These energetic experiences form an imprint on the Merkaba, somewhat like putting a leaf on fresh plaster will leave the shape of the leaf permanently imprinted after the leaf itself is removed. At death, even for the evolving Soul, the memories of the individual are released into the collective pool (hence the forgetting), but the imprint remains on the energy body. If the soul maintains enough cohesion (energy) to reincarnate, in its next life in a human body it begins not with a blank slate, nor with the memories of the past life, but only with the imprints made during the past incarnation.
This is the nature of Karma. We attract what fits into our imprints, whether it be the continuation of a lesson, or the delayed consequences of our actions, positive or negative. Referring back to the elementals: these pesky critters, having stuck to our energy bodies, will “haunt” us in our present lifetime, even though we have no awareness of ever having created them. This is where so many apparently irrational emotional stigmas or obsessions come from, and why we must suffer seemingly unjust events, or “bad luck”: because we are not acknowledging and addressing our “past life” elementals, our “Karma.”
This can extend over various lifetimes. We attract what we project, and our imprints are the moulds we subconsciously seek to fill during our lives. This is why trauma sustained in a previous life can carry to subsequent incarnations: it is not the memory of such that is frightening (for we can all access the most horrible experiences in history without developing phobias), it is the imprint which has left its mark.
To illustrate the processing of imprinting, it may help to describe the different, opposing ways which we can act in life, namely, reactionary or responsible action.

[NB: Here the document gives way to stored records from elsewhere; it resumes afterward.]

-- pv_equiv track=rewrite | github.com/reagankan/gym | plot_utils.py | get_personal_record
-- ===== SOURCE A (Python) =====
-- def get_personal_record(weights):
--     if not weights:
--         return None, None  # row_idx, max_value
--
--     max_value = None
--     max_row_idx = None
--
--     for i, row in enumerate(weights):
--         if not row:
--             continue
--         row_max = max(row)
--         if (max_value is None) or (row_max > max_value):
--             max_value = row_max
--             max_row_idx = i
--
--     return max_row_idx, max_value
-- ===== SOURCE B (Python) =====
-- def get_personal_record(weights):
--     # Two staged passes: find the global maximum of all the data flattened,
--     # then locate the first row that CONTAINS that value (membership test,
--     # no per-row maxima or running-max comparisons at all).
--     flat = [x for row in weights for x in row]
--     if not flat:
--         return None, None
--     m = max(flat)
--     for i, row in enumerate(weights):
--         if m in row:
--             return i, m
--     return None, None  # unreachable: m came from some row
-- ===== Notes on version B (the rewrite author's own statement) =====
-- stated objective: alternative
-- what changed: Replaces the fused running-max-per-row fold by a two-stage algorithm: flatten all rows and take one global max, then return the index of the first row that contains that value via a membership scan (no per-row maxima or running-max state).
import Mathlib
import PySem

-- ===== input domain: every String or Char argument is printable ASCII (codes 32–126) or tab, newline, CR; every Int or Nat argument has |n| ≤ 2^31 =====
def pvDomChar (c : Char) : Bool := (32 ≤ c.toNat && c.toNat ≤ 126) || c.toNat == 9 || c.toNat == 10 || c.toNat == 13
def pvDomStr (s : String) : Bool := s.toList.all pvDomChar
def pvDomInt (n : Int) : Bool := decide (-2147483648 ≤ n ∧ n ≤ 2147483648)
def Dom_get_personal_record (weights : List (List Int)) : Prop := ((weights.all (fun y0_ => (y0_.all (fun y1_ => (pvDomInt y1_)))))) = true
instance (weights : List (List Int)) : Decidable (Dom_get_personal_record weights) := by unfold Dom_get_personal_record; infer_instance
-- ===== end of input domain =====

-- B replaces A's fused running-max loop by two staged passes: a global max over the flattened data, then a membership scan for the first row containing it (alternative decomposition, same cost).


-- ===== PORT A =====
def get_personal_record (weights : List (List Int)) : Option Int × Option Int :=
  if weights = [] then (none, none)
  else
    -- state (max_value, max_row_idx); loop over enumerate(weights)
    let r := (PySem.List.enumerate weights).foldl
      (fun (acc : Option Int × Option Int) (p : Int × List Int) =>
        match p.2 with
        | [] => acc
        | h :: t =>
          let row_max : Int := t.foldl max h   -- max(row); exact, cf. PySem.List.le_foldl_max
          match acc.1 with
          | none => (some row_max, some p.1)
          | some mv => if row_max > mv then (some row_max, some p.1) else acc)
      (none, none)
    (r.2, r.1)

-- ===== PORT B =====
def get_personal_record_alt (weights : List (List Int)) : Option Int × Option Int :=
  let flat : List Int := weights.flatMap (fun row => row)
  match flat with
  | [] => (none, none)
  | h :: t =>
    let m : Int := t.foldl max h   -- max(flat); exact, cf. PySem.List.le_foldl_max
    match (PySem.List.enumerate weights).find? (fun p => p.2.contains m) with
    | some p => (some p.1, some m)
    | none => (none, none)   -- unreachable: m came from some row

-- ===== PRECONDITION & SPEC =====
def Spec_get_personal_record (weights : List (List Int)) (out : Option Int × Option Int) : Prop := out = get_personal_record_alt weights
instance (weights : List (List Int)) (out : Option Int × Option Int) : Decidable (Spec_get_personal_record weights out) := by unfold Spec_get_personal_record; infer_instance

-- ===== CLAIM (what is proved, stated in full; the proofs are below) =====
def Claim_equal_get_personal_record : Prop := ∀ (weights : List (List Int)), Dom_get_personal_record weights → Spec_get_personal_record weights (get_personal_record weights)

-- ===== LEMMAS AND PROOFS =====

-- view of A's two-Option state as one optional (value, index) pair
def pvPair (o : Option (Int × Int)) : Option Int × Option Int :=
  match o with
  | none => (none, none)
  | some m => (some m.1, some m.2)

-- A's update step on the (value, index) view
def pvMStep (o : Option (Int × Int)) (c : Int × Int) : Option (Int × Int) :=
  match o with
  | none => some c
  | some m => if m.1 < c.1 then some c else some m

-- the (row_max, index) candidates of the nonempty rows
def pvCands (ws : List (List Int)) (i : Int) : List (Int × Int) :=
  (PySem.List.enumerate ws i).filterMap
    (fun p => match p.2 with
      | [] => none
      | h :: t => some ((t.foldl max h : Int), p.1))

lemma foldA_eq (ws : List (List Int)) (i : Int) (o : Option (Int × Int)) :
    (PySem.List.enumerate ws i).foldl
      (fun (acc : Option Int × Option Int) (p : Int × List Int) =>
        match p.2 with
        | [] => acc
        | h :: t =>
          let row_max : Int := t.foldl max h
          match acc.1 with
          | none => (some row_max, some p.1)
          | some mv => if row_max > mv then (some row_max, some p.1) else acc)
      (pvPair o)
    = pvPair ((pvCands ws i).foldl pvMStep o) := by
  induction ws generalizing i o with
  | nil => simp [PySem.List.enumerate, pvCands]
  | cons w ws ih =>
    unfold pvCands
    rw [PySem.List.enumerate_cons]
    cases w with
    | nil => simpa [pvCands] using ih (i + 1) o
    | cons h t =>
      simp only [List.foldl_cons, List.filterMap_cons]
      have := ih (i + 1) (pvMStep o ((t.foldl max h : Int), i))
      unfold pvCands at this
      rw [← this]
      congr 1
      cases o with
      | none => rfl
      | some m =>
        simp only [pvPair, pvMStep, gt_iff_lt]
        split_ifs <;> rfl

-- once the accumulator dominates all remaining candidates it never changes
lemma foldl_keep (l : List (Int × Int)) (a : Int × Int) (hle : ∀ c ∈ l, c.1 ≤ a.1) :
    l.foldl pvMStep (some a) = some a := by
  induction l with
  | nil => rfl
  | cons c l ih =>
    have hc : c.1 ≤ a.1 := hle c (by simp)
    simp only [List.foldl_cons, pvMStep, if_neg (not_lt.mpr hc)]
    exact ih (fun d hd => hle d (by simp [hd]))

-- the running strict-record fold returns the FIRST candidate attaining the max m
lemma foldl_first_max (m : Int) (l : List (Int × Int)) :
    ∀ (acc : Option (Int × Int)) (c₀ : Int × Int),
    (∀ c ∈ l, c.1 ≤ m) → (∀ b, acc = some b → b.1 < m) →
    l.find? (fun c => c.1 == m) = some c₀ →
    l.foldl pvMStep acc = some c₀ := by
  induction l with
  | nil => intro acc c₀ _ _ h; simp at h
  | cons c l ih =>
    intro acc c₀ hle hacc hfind
    by_cases hc : c.1 = m
    · rw [List.find?_cons_of_pos (by simp [hc])] at hfind
      cases hfind
      have hstep : pvMStep acc c = some c := by
        cases acc with
        | none => rfl
        | some b => simp [pvMStep, if_pos (hc ▸ hacc b rfl)]
      rw [List.foldl_cons, hstep]
      exact foldl_keep l c (fun d hd => hc ▸ hle d (by simp [hd]))
    · rw [List.find?_cons_of_neg (by simp [hc])] at hfind
      have hclt : c.1 < m := lt_of_le_of_ne (hle c (by simp)) hc
      rw [List.foldl_cons]
      refine ih (pvMStep acc c) c₀ (fun d hd => hle d (by simp [hd])) ?_ hfind
      intro b hb
      cases acc with
      | none => simp only [pvMStep] at hb; cases hb; exact hclt
      | some a =>
        have ha := hacc a rfl
        simp only [pvMStep] at hb
        split_ifs at hb <;> (cases hb; assumption)

-- every candidate value is a value occurring in the flattened data
lemma cands_fst_mem_flat (ws : List (List Int)) :
    ∀ (i : Int) (c : Int × Int), c ∈ pvCands ws i → c.1 ∈ ws.flatMap (fun r => r) := by
  induction ws with
  | nil => intro i c hc; simp [pvCands, PySem.List.enumerate] at hc
  | cons w ws ih =>
    intro i c hc
    unfold pvCands at hc
    rw [PySem.List.enumerate_cons, List.filterMap_cons] at hc
    cases w with
    | nil => simpa using ih (i + 1) c hc
    | cons h t =>
      simp only [List.mem_cons] at hc
      rw [List.flatMap_cons, List.mem_append]
      rcases hc with rfl | hc
      · have : t.foldl max h = h ∨ t.foldl max h ∈ t := PySem.List.foldl_max_mem t h
        rw [List.mem_cons]
        rcases this with e | e
        · exact Or.inl (Or.inl e)
        · exact Or.inl (Or.inr e)
      · exact Or.inr (ih (i + 1) c hc)

-- no data at all means no candidates
lemma cands_nil_of_flat_nil (ws : List (List Int)) :
    ∀ i : Int, ws.flatMap (fun r => r) = [] → pvCands ws i = [] := by
  induction ws with
  | nil => intro i _; simp [pvCands, PySem.List.enumerate]
  | cons w ws ih =>
    intro i hflat
    rw [List.flatMap_cons, List.append_eq_nil_iff] at hflat
    unfold pvCands
    rw [PySem.List.enumerate_cons, List.filterMap_cons, hflat.1]
    simpa [pvCands] using ih (i + 1) hflat.2

-- the two searches agree: first row containing m  ↔  first candidate with row-max m
lemma link (m : Int) (ws : List (List Int)) :
    ∀ i : Int,
    (∀ x ∈ ws.flatMap (fun r => r), x ≤ m) → m ∈ ws.flatMap (fun r => r) →
    ∃ i₀ row, (PySem.List.enumerate ws i).find? (fun p => p.2.contains m) = some (i₀, row)
      ∧ (pvCands ws i).find? (fun c => c.1 == m) = some (m, i₀) := by
  induction ws with
  | nil => intro i _ hm; simp at hm
  | cons w ws ih =>
    intro i hle hm
    rw [PySem.List.enumerate_cons]
    by_cases hw : m ∈ w
    · obtain ⟨h, t, rfl⟩ : ∃ h t, w = h :: t := by
        cases w with
        | nil => simp at hw
        | cons h t => exact ⟨h, t, rfl⟩
      have hmax : t.foldl max h = m := by
        have hub : t.foldl max h ≤ m := by
          have : t.foldl max h = h ∨ t.foldl max h ∈ t := PySem.List.foldl_max_mem t h
          refine hle _ ?_
          rcases this with e | e <;> simp [List.flatMap_cons, e]
        have hlb : m ≤ t.foldl max h := by
          have hp := PySem.List.le_foldl_max t h
          rcases List.mem_cons.mp hw with rfl | hmt
          · exact hp.1
          · exact hp.2 m hmt
        omega
      refine ⟨i, h :: t, ?_, ?_⟩
      · rw [List.find?_cons_of_pos (by simpa using hw)]
      · unfold pvCands
        rw [PySem.List.enumerate_cons, List.filterMap_cons]
        simp only [hmax]
        rw [List.find?_cons_of_pos (by simp)]
    · have hm' : m ∈ ws.flatMap (fun r => r) := by
        rw [List.flatMap_cons, List.mem_append] at hm
        exact hm.resolve_left hw
      have hle' : ∀ x ∈ ws.flatMap (fun r => r), x ≤ m := by
        intro x hx
        exact hle x (by rw [List.flatMap_cons, List.mem_append]; exact Or.inr hx)
      obtain ⟨i₀, row, hf, hc⟩ := ih (i + 1) hle' hm'
      refine ⟨i₀, row, ?_, ?_⟩
      · rw [List.find?_cons_of_neg (by simpa using hw)]
        exact hf
      · unfold pvCands
        rw [PySem.List.enumerate_cons, List.filterMap_cons]
        cases w with
        | nil => exact hc
        | cons h t =>
          have hne : t.foldl max h ≠ m := by
            intro e
            apply hw
            have : t.foldl max h = h ∨ t.foldl max h ∈ t := PySem.List.foldl_max_mem t h
            rcases this with e' | e' <;> simp [← e, e']
          simp only []
          rw [List.find?_cons_of_neg (by simpa using hne)]
          exact hc

-- ===== VERDICT (by name: the statement is the Claim_ definition above) =====
theorem get_personal_record_spec : Claim_equal_get_personal_record := by
  intro weights _
  unfold Spec_get_personal_record
  simp only [get_personal_record, get_personal_record_alt]
  have hA := foldA_eq weights 0 none
  simp only [pvPair] at hA
  cases hflat : weights.flatMap (fun r => r) with
  | nil =>
    have hcands := cands_nil_of_flat_nil weights 0 hflat
    by_cases hw : weights = []
    · simp [hw]
    · rw [if_neg hw]
      simp only []
      rw [hA, hcands]
      rfl
  | cons h t =>
    have hw : weights ≠ [] := by
      intro e; rw [e] at hflat; simp at hflat
    rw [if_neg hw]
    set m : Int := t.foldl max h with hm
    have hp := PySem.List.le_foldl_max t h
    have hle : ∀ x ∈ weights.flatMap (fun r => r), x ≤ m := by
      rw [hflat]; intro x hx
      rcases List.mem_cons.mp hx with rfl | hxt
      · exact hp.1
      · exact hp.2 x hxt
    have hmem : m ∈ weights.flatMap (fun r => r) := by
      rw [hflat, List.mem_cons]
      rcases PySem.List.foldl_max_mem t h with e | e
      · exact Or.inl (by rw [hm, e])
      · exact Or.inr (by rw [hm]; exact e)
    obtain ⟨i₀, row, hf, hc⟩ := link m weights 0 hle hmem
    have hfold : (pvCands weights 0).foldl pvMStep none = some (m, i₀) := by
      refine foldl_first_max m (pvCands weights 0) none (m, i₀)
        (fun c hcm => hle c.1 (cands_fst_mem_flat weights 0 c hcm)) ?_ hc
      intro b hb; cases hb
    simp only []
    rw [hA, hfold, hf]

Reactionary action is the means by which we sustain our shields and keep the external world of others at bay. It is defensive, ego-based, predatory, mechanical/automatic. We react if a blow is hurled at our heads, or when our person is in similarly endangered, either by dodging the blow or by deflecting it (or both). To react at an emotional/psychic level is to be constantly on the defensive, to be forever dodging or deflecting imagined (and sometimes real) “blows” from the outside world, perceived slights upon one’s manhood, pride, character, honesty, decency, vanity, whatever. Such reactive behavior engages 99% of our energy and at all times; even when we are sleeping we tend to dream up anxiety-driven scenarios in which we are chasing after something, or fleeing something else (or both at the same time). In other words, we are at odds with (opposed to) our environment.
In distinction to reactive behavior, responsible action is the ability to respond, rather than react, to external stimuli. Whereas reactionary behavior puts us in constant conflict with (or on the run from) the world, responsibility means to be engaged in a dialogue with it. Where reactionary behavior tends to aggravate a given situation and feed the demon that is driving or denying us—to build ever more layers of armor about us—responsibility serves to balance, answer, resolve, and so cancel out whatever it is that is challenging us. In traditional mystic terminology, reactionary behavior is what accrues karma, For example, when one reacts to some misfortune by “punishing” a convenient other with anger or resentment, or else by tormenting oneself with guilt, shame, and regret, one is plainly not using the experience as a source of learning. Responsibility, on the other hand, is what absolves karma by accepting the “lesson” contained within a given “misfortune,” and by using it to avoid (or even transform) similar situations/emotions in the future.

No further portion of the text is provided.